━━ Input

-- pv_equiv track=rewrite | github.com/cabell365/Python | games/slot_machine.py | get_combo_winnings
-- ===== SOURCE A (Python) =====
-- def get_combo_winnings(slot_symbols):
--
--     winnings = 0
--     slot_winning_combo_list = []
--     slot_winning_combos = {
--
--         5000: "777,777,777",
--         4000 : "BAR,BAR,BAR",
--         3000 : "GRAPES,GRAPES,GRAPES",
--         2000 : "CHERRY,CHERRY,CHERRY",
--         1000 : "ORANGE,ORANGE,ORANGE",
--         500 : "BELL,BELL,BELL",
--         400: "777,777,,BAR",
--         300: "777,BAR,,BAR",
--         200: "777,GRAPES,GRAPES",
--         100: "777,CHERRY,CHERRY",
--         80: "BAR,CHERRY,BAR",
--         70: "CHERRY,BAR,CHERRY",
--         60: "GRAPES,CHERRY,CHERRY",
--         50: "CHERRY,BELL,BAR",
--         40: "BELL,CHERRY,GRAPE",
--         30: "BELL,CHERRY,ORANGE",
--         20: "BELL,GRAPE,ORANGE",
--         10: "ORANGE,GRAPE,CHERRY"
--
--         }
--
--     # Check for winning combinations by comparing lists
--     for credits, slot_winning_combo in slot_winning_combos.items():
--         slot_winning_combo_list=slot_winning_combo.split(",")
--         if slot_winning_combo_list == slot_symbols:
--             winnings = credits
--
--     return winnings
-- ===== SOURCE B (Python) =====
-- PAYOUT_TABLE = {
--     ("777", "777", "777"): 5000,
--     ("BAR", "BAR", "BAR"): 4000,
--     ("GRAPES", "GRAPES", "GRAPES"): 3000,
--     ("CHERRY", "CHERRY", "CHERRY"): 2000,
--     ("ORANGE", "ORANGE", "ORANGE"): 1000,
--     ("BELL", "BELL", "BELL"): 500,
--     ("777", "777", "", "BAR"): 400,
--     ("777", "BAR", "", "BAR"): 300,
--     ("777", "GRAPES", "GRAPES"): 200,
--     ("777", "CHERRY", "CHERRY"): 100,
--     ("BAR", "CHERRY", "BAR"): 80,
--     ("CHERRY", "BAR", "CHERRY"): 70,
--     ("GRAPES", "CHERRY", "CHERRY"): 60,
--     ("CHERRY", "BELL", "BAR"): 50,
--     ("BELL", "CHERRY", "GRAPE"): 40,
--     ("BELL", "CHERRY", "ORANGE"): 30,
--     ("BELL", "GRAPE", "ORANGE"): 20,
--     ("ORANGE", "GRAPE", "CHERRY"): 10,
-- }
--
-- def get_combo_winnings(slot_symbols):
--     return PAYOUT_TABLE.get(tuple(slot_symbols), 0)
-- ===== Notes on version B (the rewrite author's own statement) =====
-- stated objective: simpler
-- what changed: Replaced the per-call scan that splits each of the 18 comma-joined combo strings and overwrites winnings on match by a module-level payout table keyed by pre-split symbol tuples, answered with a single dict .get(tuple(slot_symbols), 0).
import Mathlib
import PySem

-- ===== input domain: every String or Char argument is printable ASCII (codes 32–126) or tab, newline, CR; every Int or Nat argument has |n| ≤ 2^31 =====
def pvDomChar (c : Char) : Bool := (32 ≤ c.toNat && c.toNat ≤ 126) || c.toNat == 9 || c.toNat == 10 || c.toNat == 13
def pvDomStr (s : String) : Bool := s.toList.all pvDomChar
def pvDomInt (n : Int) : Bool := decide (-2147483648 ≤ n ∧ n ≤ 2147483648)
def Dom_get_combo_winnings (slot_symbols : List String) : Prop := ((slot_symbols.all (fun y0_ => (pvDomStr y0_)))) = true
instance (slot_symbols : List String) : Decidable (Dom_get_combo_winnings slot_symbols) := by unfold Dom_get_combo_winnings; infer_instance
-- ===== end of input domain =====

-- B replaces A's per-call scan (splitting each comma-joined combo string and overwriting
-- winnings on match) by a constant payout table keyed by pre-split symbol tuples, answered
-- by a single lookup with default 0; objective: simpler, same payouts.

-- ===== PORT A =====
-- the dict literal of A, in insertion order
def pvCombos : List (Int × String) :=
  [(5000, "777,777,777"), (4000, "BAR,BAR,BAR"), (3000, "GRAPES,GRAPES,GRAPES"),
   (2000, "CHERRY,CHERRY,CHERRY"), (1000, "ORANGE,ORANGE,ORANGE"), (500, "BELL,BELL,BELL"),
   (400, "777,777,,BAR"), (300, "777,BAR,,BAR"), (200, "777,GRAPES,GRAPES"),
   (100, "777,CHERRY,CHERRY"), (80, "BAR,CHERRY,BAR"), (70, "CHERRY,BAR,CHERRY"),
   (60, "GRAPES,CHERRY,CHERRY"), (50, "CHERRY,BELL,BAR"), (40, "BELL,CHERRY,GRAPE"),
   (30, "BELL,CHERRY,ORANGE"), (20, "BELL,GRAPE,ORANGE"), (10, "ORANGE,GRAPE,CHERRY")]

-- A: loop over the dict items, split each combo string, overwrite winnings on a match
def get_combo_winnings (slot_symbols : List String) : Int :=
  pvCombos.foldl
    (fun winnings cs =>
      if (PySem.Str.split? cs.2 ",").getD [] == slot_symbols then cs.1 else winnings)
    0

-- ===== PORT B =====
-- B: a module-level dict literal keyed by pre-split symbol tuples (Python tuple of str ->
-- here List String, the tuple of the list argument), with one .get(..., 0) lookup
def pvPayoutTable : PySem.Dict (List String) Int :=
  PySem.Dict.ofList
    [(["777", "777", "777"], 5000),
     (["BAR", "BAR", "BAR"], 4000),
     (["GRAPES", "GRAPES", "GRAPES"], 3000),
     (["CHERRY", "CHERRY", "CHERRY"], 2000),
     (["ORANGE", "ORANGE", "ORANGE"], 1000),
     (["BELL", "BELL", "BELL"], 500),
     (["777", "777", "", "BAR"], 400),
     (["777", "BAR", "", "BAR"], 300),
     (["777", "GRAPES", "GRAPES"], 200),
     (["777", "CHERRY", "CHERRY"], 100),
     (["BAR", "CHERRY", "BAR"], 80),
     (["CHERRY", "BAR", "CHERRY"], 70),
     (["GRAPES", "CHERRY", "CHERRY"], 60),
     (["CHERRY", "BELL", "BAR"], 50),
     (["BELL", "CHERRY", "GRAPE"], 40),
     (["BELL", "CHERRY", "ORANGE"], 30),
     (["BELL", "GRAPE", "ORANGE"], 20),
     (["ORANGE", "GRAPE", "CHERRY"], 10)]

def get_combo_winnings_alt (slot_symbols : List String) : Int :=
  pvPayoutTable.getD slot_symbols 0

-- ===== PRECONDITION & SPEC =====
def Spec_get_combo_winnings (slot_symbols : List String) (out : Int) : Prop := out = get_combo_winnings_alt slot_symbols
instance (slot_symbols : List String) (out : Int) : Decidable (Spec_get_combo_winnings slot_symbols out) := by unfold Spec_get_combo_winnings; infer_instance

-- ===== CLAIM (what is proved, stated in full; the proofs are below) =====
def Claim_equal_get_combo_winnings : Prop := ∀ (slot_symbols : List String), Dom_get_combo_winnings slot_symbols → Spec_get_combo_winnings slot_symbols (get_combo_winnings slot_symbols)

-- ===== LEMMAS AND PROOFS =====

-- ===== VERDICT (by name: the statement is the Claim_ definition above) =====
set_option maxHeartbeats 4000000 in
theorem get_combo_winnings_spec : Claim_equal_get_combo_winnings := by
  intro ss _
  unfold Spec_get_combo_winnings
  by_cases h0 : ss = ["777", "777", "777"]
  · subst h0; decide
  by_cases h1 : ss = ["BAR", "BAR", "BAR"]
  · subst h1; decide
  by_cases h2 : ss = ["GRAPES", "GRAPES", "GRAPES"]
  · subst h2; decide
  by_cases h3 : ss = ["CHERRY", "CHERRY", "CHERRY"]
  · subst h3; decide
  by_cases h4 : ss = ["ORANGE", "ORANGE", "ORANGE"]
  · subst h4; decide
  by_cases h5 : ss = ["BELL", "BELL", "BELL"]
  · subst h5; decide
  by_cases h6 : ss = ["777", "777", "", "BAR"]
  · subst h6; decide
  by_cases h7 : ss = ["777", "BAR", "", "BAR"]
  · subst h7; decide
  by_cases h8 : ss = ["777", "GRAPES", "GRAPES"]
  · subst h8; decide
  by_cases h9 : ss = ["777", "CHERRY", "CHERRY"]
  · subst h9; decide
  by_cases h10 : ss = ["BAR", "CHERRY", "BAR"]
  · subst h10; decide
  by_cases h11 : ss = ["CHERRY", "BAR", "CHERRY"]
  · subst h11; decide
  by_cases h12 : ss = ["GRAPES", "CHERRY", "CHERRY"]
  · subst h12; decide
  by_cases h13 : ss = ["CHERRY", "BELL", "BAR"]
  · subst h13; decide
  by_cases h14 : ss = ["BELL", "CHERRY", "GRAPE"]
  · subst h14; decide
  by_cases h15 : ss = ["BELL", "CHERRY", "ORANGE"]
  · subst h15; decide
  by_cases h16 : ss = ["BELL", "GRAPE", "ORANGE"]
  · subst h16; decide
  by_cases h17 : ss = ["ORANGE", "GRAPE", "CHERRY"]
  · subst h17; decide
  -- ss matches none of the 18 combos: both the scan and the table lookup give 0
  have e0 : (PySem.Str.split? "777,777,777" ",").getD [] = ["777", "777", "777"] := by decide
  have e1 : (PySem.Str.split? "BAR,BAR,BAR" ",").getD [] = ["BAR", "BAR", "BAR"] := by decide
  have e2 : (PySem.Str.split? "GRAPES,GRAPES,GRAPES" ",").getD [] = ["GRAPES", "GRAPES", "GRAPES"] := by decide
  have e3 : (PySem.Str.split? "CHERRY,CHERRY,CHERRY" ",").getD [] = ["CHERRY", "CHERRY", "CHERRY"] := by decide
  have e4 : (PySem.Str.split? "ORANGE,ORANGE,ORANGE" ",").getD [] = ["ORANGE", "ORANGE", "ORANGE"] := by decide
  have e5 : (PySem.Str.split? "BELL,BELL,BELL" ",").getD [] = ["BELL", "BELL", "BELL"] := by decide
  have e6 : (PySem.Str.split? "777,777,,BAR" ",").getD [] = ["777", "777", "", "BAR"] := by decide
  have e7 : (PySem.Str.split? "777,BAR,,BAR" ",").getD [] = ["777", "BAR", "", "BAR"] := by decide
  have e8 : (PySem.Str.split? "777,GRAPES,GRAPES" ",").getD [] = ["777", "GRAPES", "GRAPES"] := by decide
  have e9 : (PySem.Str.split? "777,CHERRY,CHERRY" ",").getD [] = ["777", "CHERRY", "CHERRY"] := by decide
  have e10 : (PySem.Str.split? "BAR,CHERRY,BAR" ",").getD [] = ["BAR", "CHERRY", "BAR"] := by decide
  have e11 : (PySem.Str.split? "CHERRY,BAR,CHERRY" ",").getD [] = ["CHERRY", "BAR", "CHERRY"] := by decide
  have e12 : (PySem.Str.split? "GRAPES,CHERRY,CHERRY" ",").getD [] = ["GRAPES", "CHERRY", "CHERRY"] := by decide
  have e13 : (PySem.Str.split? "CHERRY,BELL,BAR" ",").getD [] = ["CHERRY", "BELL", "BAR"] := by decide
  have e14 : (PySem.Str.split? "BELL,CHERRY,GRAPE" ",").getD [] = ["BELL", "CHERRY", "GRAPE"] := by decide
  have e15 : (PySem.Str.split? "BELL,CHERRY,ORANGE" ",").getD [] = ["BELL", "CHERRY", "ORANGE"] := by decide
  have e16 : (PySem.Str.split? "BELL,GRAPE,ORANGE" ",").getD [] = ["BELL", "GRAPE", "ORANGE"] := by decide
  have e17 : (PySem.Str.split? "ORANGE,GRAPE,CHERRY" ",").getD [] = ["ORANGE", "GRAPE", "CHERRY"] := by decide
  have hA : get_combo_winnings ss = 0 := by
    simp only [get_combo_winnings, pvCombos, List.foldl, e0, e1, e2, e3, e4, e5, e6, e7, e8, e9,
      e10, e11, e12, e13, e14, e15, e16, e17]
    simp only [beq_iff_eq]
    rw [if_neg (fun h => h17 h.symm), if_neg (fun h => h16 h.symm), if_neg (fun h => h15 h.symm), if_neg (fun h => h14 h.symm), if_neg (fun h => h13 h.symm), if_neg (fun h => h12 h.symm), if_neg (fun h => h11 h.symm), if_neg (fun h => h10 h.symm), if_neg (fun h => h9 h.symm), if_neg (fun h => h8 h.symm), if_neg (fun h => h7 h.symm), if_neg (fun h => h6 h.symm), if_neg (fun h => h5 h.symm), if_neg (fun h => h4 h.symm), if_neg (fun h => h3 h.symm), if_neg (fun h => h2 h.symm), if_neg (fun h => h1 h.symm), if_neg (fun h => h0 h.symm)]
  have hB : get_combo_winnings_alt ss = 0 := by
    have htab : pvPayoutTable.items = [(["777", "777", "777"], (5000 : Int)), (["BAR", "BAR", "BAR"], (4000 : Int)), (["GRAPES", "GRAPES", "GRAPES"], (3000 : Int)), (["CHERRY", "CHERRY", "CHERRY"], (2000 : Int)), (["ORANGE", "ORANGE", "ORANGE"], (1000 : Int)), (["BELL", "BELL", "BELL"], (500 : Int)), (["777", "777", "", "BAR"], (400 : Int)), (["777", "BAR", "", "BAR"], (300 : Int)), (["777", "GRAPES", "GRAPES"], (200 : Int)), (["777", "CHERRY", "CHERRY"], (100 : Int)), (["BAR", "CHERRY", "BAR"], (80 : Int)), (["CHERRY", "BAR", "CHERRY"], (70 : Int)), (["GRAPES", "CHERRY", "CHERRY"], (60 : Int)), (["CHERRY", "BELL", "BAR"], (50 : Int)), (["BELL", "CHERRY", "GRAPE"], (40 : Int)), (["BELL", "CHERRY", "ORANGE"], (30 : Int)), (["BELL", "GRAPE", "ORANGE"], (20 : Int)), (["ORANGE", "GRAPE", "CHERRY"], (10 : Int))] := by decide
    simp only [get_combo_winnings_alt, PySem.Dict.getD]
    rw [show pvPayoutTable = PySem.Dict.mk pvPayoutTable.items from rfl, htab]
    simp only [PySem.Dict.get?_mk_cons, beq_iff_eq]
    rw [if_neg (fun h => h0 h.symm), if_neg (fun h => h1 h.symm), if_neg (fun h => h2 h.symm),
        if_neg (fun h => h3 h.symm), if_neg (fun h => h4 h.symm), if_neg (fun h => h5 h.symm),
        if_neg (fun h => h6 h.symm), if_neg (fun h => h7 h.symm), if_neg (fun h => h8 h.symm),
        if_neg (fun h => h9 h.symm), if_neg (fun h => h10 h.symm), if_neg (fun h => h11 h.symm),
        if_neg (fun h => h12 h.symm), if_neg (fun h => h13 h.symm), if_neg (fun h => h14 h.symm),
        if_neg (fun h => h15 h.symm), if_neg (fun h => h16 h.symm), if_neg (fun h => h17 h.symm)]
    rfl
  rw [hA, hB]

━━━━

**Action item:** Copy out, exactly and alone, the lines of the entries above between the ones holding "-- B: a module-level" and "def Spec_get_combo_winnings (slot_symbols", inclusive.

**Result of the task:**
-- B: a module-level dict literal keyed by pre-split symbol tuples (Python tuple of str ->
-- here List String, the tuple of the list argument), with one .get(..., 0) lookup
def pvPayoutTable : PySem.Dict (List String) Int :=
  PySem.Dict.ofList
    [(["777", "777", "777"], 5000),
     (["BAR", "BAR", "BAR"], 4000),
     (["GRAPES", "GRAPES", "GRAPES"], 3000),
     (["CHERRY", "CHERRY", "CHERRY"], 2000),
     (["ORANGE", "ORANGE", "ORANGE"], 1000),
     (["BELL", "BELL", "BELL"], 500),
     (["777", "777", "", "BAR"], 400),
     (["777", "BAR", "", "BAR"], 300),
     (["777", "GRAPES", "GRAPES"], 200),
     (["777", "CHERRY", "CHERRY"], 100),
     (["BAR", "CHERRY", "BAR"], 80),
     (["CHERRY", "BAR", "CHERRY"], 70),
     (["GRAPES", "CHERRY", "CHERRY"], 60),
     (["CHERRY", "BELL", "BAR"], 50),
     (["BELL", "CHERRY", "GRAPE"], 40),
     (["BELL", "CHERRY", "ORANGE"], 30),
     (["BELL", "GRAPE", "ORANGE"], 20),
     (["ORANGE", "GRAPE", "CHERRY"], 10)]

def get_combo_winnings_alt (slot_symbols : List String) : Int :=
  pvPayoutTable.getD slot_symbols 0

-- ===== PRECONDITION & SPEC =====
def Spec_get_combo_winnings (slot_symbols : List String) (out : Int) : Prop := out = get_combo_winnings_alt slot_symbols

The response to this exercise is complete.